An important body of results initiated by Donoho and Johnstone (1994) and described in Mallat (1999) shows that in many cases the thresholding procedure described above greatly outperforms more classical denoising methods based on linear filtering. This will be so particularly if one can find a wavelet decomposition that provides a well-adapted, or sparse, representation of the class of signals under study, meaning that a given signal can be approximated accurately with a small number of the building blocks entering in the decomposition. It is still unknown how to design representations that are optimally adapted to the complex geometry of typical images in two and higher dimensions. We may thus expect that the performance of wavelet denoising on such images is not yet the best of what is theoretically possible. However, in practice this method often provides the state of the art, both in effectiveness and in computational efficacy. In our experiments we used the SURE wavelet shrinkage procedure of Donoho et al. (1995), which we describe in the Appendix. (All the codes used in this article have been written in the Matlab language (The MathWorks, Natick, MA) and are available from the first author.) Fig. 10 in the next section shows the gain in SNR achieved by this method in a set of numerical experiments performed on the test image of Fig. 9.

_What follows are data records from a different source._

-- a park containing "S" has a fsOpt-hit
lemma fsOpt_exists (park : List String)
    (hS : ∃ s ∈ park, PySem.Str.isIn "S" s = true) :
    ∃ rc, fsOpt (PySem.List.enumerate park) = some rc := by
  obtain ⟨s, hs, hin⟩ := hS
  rw [List.mem_iff_getElem] at hs
  obtain ⟨k, hk, rfl⟩ := hs
  cases h : fsOpt (PySem.List.enumerate park) with
  | some rc => exact ⟨rc, rfl⟩
  | none =>
    exfalso
    unfold fsOpt at h
    rw [List.findSome?_eq_none_iff] at h
    have hmem : ((0 : Int) + (k : Int), park[k]) ∈ PySem.List.enumerate park := by
      rw [PySem.List.mem_enumerate_iff]
      exact ⟨k, hk, rfl⟩
    have := h _ hmem
    have hin' : PySem.Chars.isIn ['S'] park[k].toList = true := by simpa using hin
    simp [hin'] at this

-- the found start is inside the grid
lemma pv_start_inB (park : List String)
    (hrect : ∀ s ∈ park, PySem.Str.len s = PySem.Str.len ((PySem.List.pyGet? park 0).getD ""))
    (rc : Int × Int) (h : fsOpt (PySem.List.enumerate park) = some rc) : pvInB park rc := by
  rw [fsOpt] at h
  obtain ⟨p, hmem, hF⟩ := List.exists_of_findSome?_eq_some h
  rw [PySem.List.mem_enumerate_iff] at hmem
  obtain ⟨k, hk, rfl⟩ := hmem
  by_cases hin : PySem.Str.isIn "S" park[k]
  · rw [if_pos hin] at hF
    obtain rfl : ((0 : Int) + (k : Int), PySem.Str.find park[k] "S") = rc := Option.some.inj hF
    have hfind0 : 0 ≤ PySem.Str.find park[k] "S" := by
      rw [PySem.Str.find_nonneg_iff]
      rw [PySem.Str.isIn_iff_infix] at hin
      exact hin
    have hfind1 : PySem.Str.find park[k] "S" < (park[k].toList.length : Int) := by
      have hspec := PySem.Chars.find_spec (s := park[k].toList) (sub := "S".toList)
        (by simpa using hfind0)
      have hpre := hspec.1
      have hne : park[k].toList.drop (PySem.Chars.find park[k].toList "S".toList).toNat ≠ [] := by
        intro hnil
        rw [hnil] at hpre
        simp [List.IsPrefix] at hpre
      have hlt : (PySem.Chars.find park[k].toList "S".toList).toNat < park[k].toList.length := by
        by_contra hge
        push_neg at hge
        exact hne (List.drop_eq_nil_of_le hge)
      have hfe : PySem.Str.find park[k] "S" = PySem.Chars.find park[k].toList "S".toList := by
        simp
      rw [hfe]
      omega
    have hcols : (park[k].toList.length : Int) = pvCols park := by
      have := hrect park[k] (by simp)
      rw [PySem.Str.len_eq] at this
      rw [this]
      rfl
    refine ⟨by simp, by simp [hk], by simpa using hfind0, ?_⟩
    simp only []
    rw [← hcols]
    simpa using hfind1
  · rw [if_neg hin] at hF
    exact absurd hF (by simp)
-- pv_equiv track=rewrite | github.com/kevinyang372/algorithm-studies | dropbox/chemical_reaction.py | chemicalReaction
-- ===== SOURCE A (Python) =====
-- import collections
--
-- def chemicalReaction(equation):
--
--     first, second = equation.split('->')
--
--     def process(element):
--         element = element.strip()
--
--         num = 1
--         if ' ' in element:
--             num, element = element.split(' ')
--             num = int(num)
--
--         temp = collections.Counter()
--         prev = ''
--         digit = ''
--         for i in element:
--             if i.isdigit():
--                 digit += i
--             elif i.isupper():
--                 if digit != '':
--                     temp[prev] += int(digit) * num
--                     digit = ''
--                     prev = i
--                 elif prev != '':
--                     temp[prev] += num
--                     prev = i
--                 else:
--                     prev += i
--             else:
--                 prev += i
--
--         if prev != '':
--             if digit != '':
--                 temp[prev] += int(digit) * num
--             else:
--                 temp[prev] += num
--
--         return temp
--
--     c1 = collections.Counter()
--     for i in first.split('+'):
--         c1 += process(i)
--
--     c2 = collections.Counter()
--     for t in second.split('+'):
--         c2 += process(t)
--
--     return c1 == c2
-- ===== SOURCE B (Python) =====
-- import collections
-- import re
--
-- def chemicalReaction(equation):
--     first, second = equation.split('->')
--
--     def tally(side):
--         counts = collections.Counter()
--         for term in side.split('+'):
--             term = term.strip()
--             num = 1
--             if ' ' in term:
--                 num, term = term.split(' ')
--                 num = int(num)
--             for token in re.findall(r'[A-Z][^A-Z]*|^[^A-Z]+', term):
--                 name = ''.join(c for c in token if not c.isdigit())
--                 digits = ''.join(c for c in token if c.isdigit())
--                 counts[name] += (int(digits) if digits else 1) * num
--         return counts
--
--     return tally(first) == tally(second)
-- ===== Notes on version B (the rewrite author's own statement) =====
-- stated objective: idiomatic
-- what changed: The per-character three-buffer state machine (prev/digit accumulators with flushes on uppercase and at end) and the per-term Counter addition are replaced by a regex tokenizer whose tokens are counted directly into one Counter per side; Pre_ excludes terms whose formula part is entirely digits (A silently ignores such a nameless term, B counts it, both arbitrary on malformed input) and negative coefficients (Counter '+' silently drops negative subtotals, making A's result order-dependent).
-- outside the precondition, e.g. on chemicalReaction('H + 12 -> H'): A returns True, B returns False; on chemicalReaction('-1 H + 1 H ->'): A returns False, B returns True
import Mathlib
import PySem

Application of wavelet denoising to deconvolution

The image restoration scheme that we investigate in this article is based on applying wavelet denoising to the images before a more classical deconvolution algorithm. This approach has several motivations. General multiscale approaches for solving inverse linear problems have been proposed (Donoho, 1995; see also Nowak and Kolaczyk, 2000, which considers inverse problems in the Poisson statistics case). The application of these methods to deconvolution is best understood for 1D signals, wavelets being particularly effective in that case (Mallat, 1999). Significant progress has been made recently on the case of 2D images (Candès and Donoho, 2000); however, this case is still in development, and the situation in 3D and higher dimensions remains to our knowledge largely unexplored. More importantly for our purposes, to date no systematic theory has been proposed to deal with inverse problems for which the inverse kernel is known only approximately, the situation routinely encountered in 3D microscopy. This theoretical difficulty has an important practical consequence: working with an approximate PSF makes it unavoidable to use iterative deconvolution algorithms. For this reason, it is for the moment difficult to propose a wavelet deconvolution scheme that is computationally acceptable for processing huge 3D images. Wavelet denoising, on the other hand, is better understood theoretically and leads to more practical algorithms that achieve very reliable and robust improvements. In view of this state of affairs, it seems to us reasonable to separate the denoising part from the deconvolution part of the restoration. This approach, although not definitive, has the advantage of being immediately applicable and of providing significant results. In effect, wavelet denoising acts as a very efficient regularization scheme for deconvolution. This method does not allow one to achieve a higher resolution in the sense that the frequency bandwidth of the final restored image is not increased. (Achieving this would require using a finer pixel sampling and a more accurate PSF.) Rather, it suppresses many of the artifacts that would be present at a given step of deconvolution without denoising.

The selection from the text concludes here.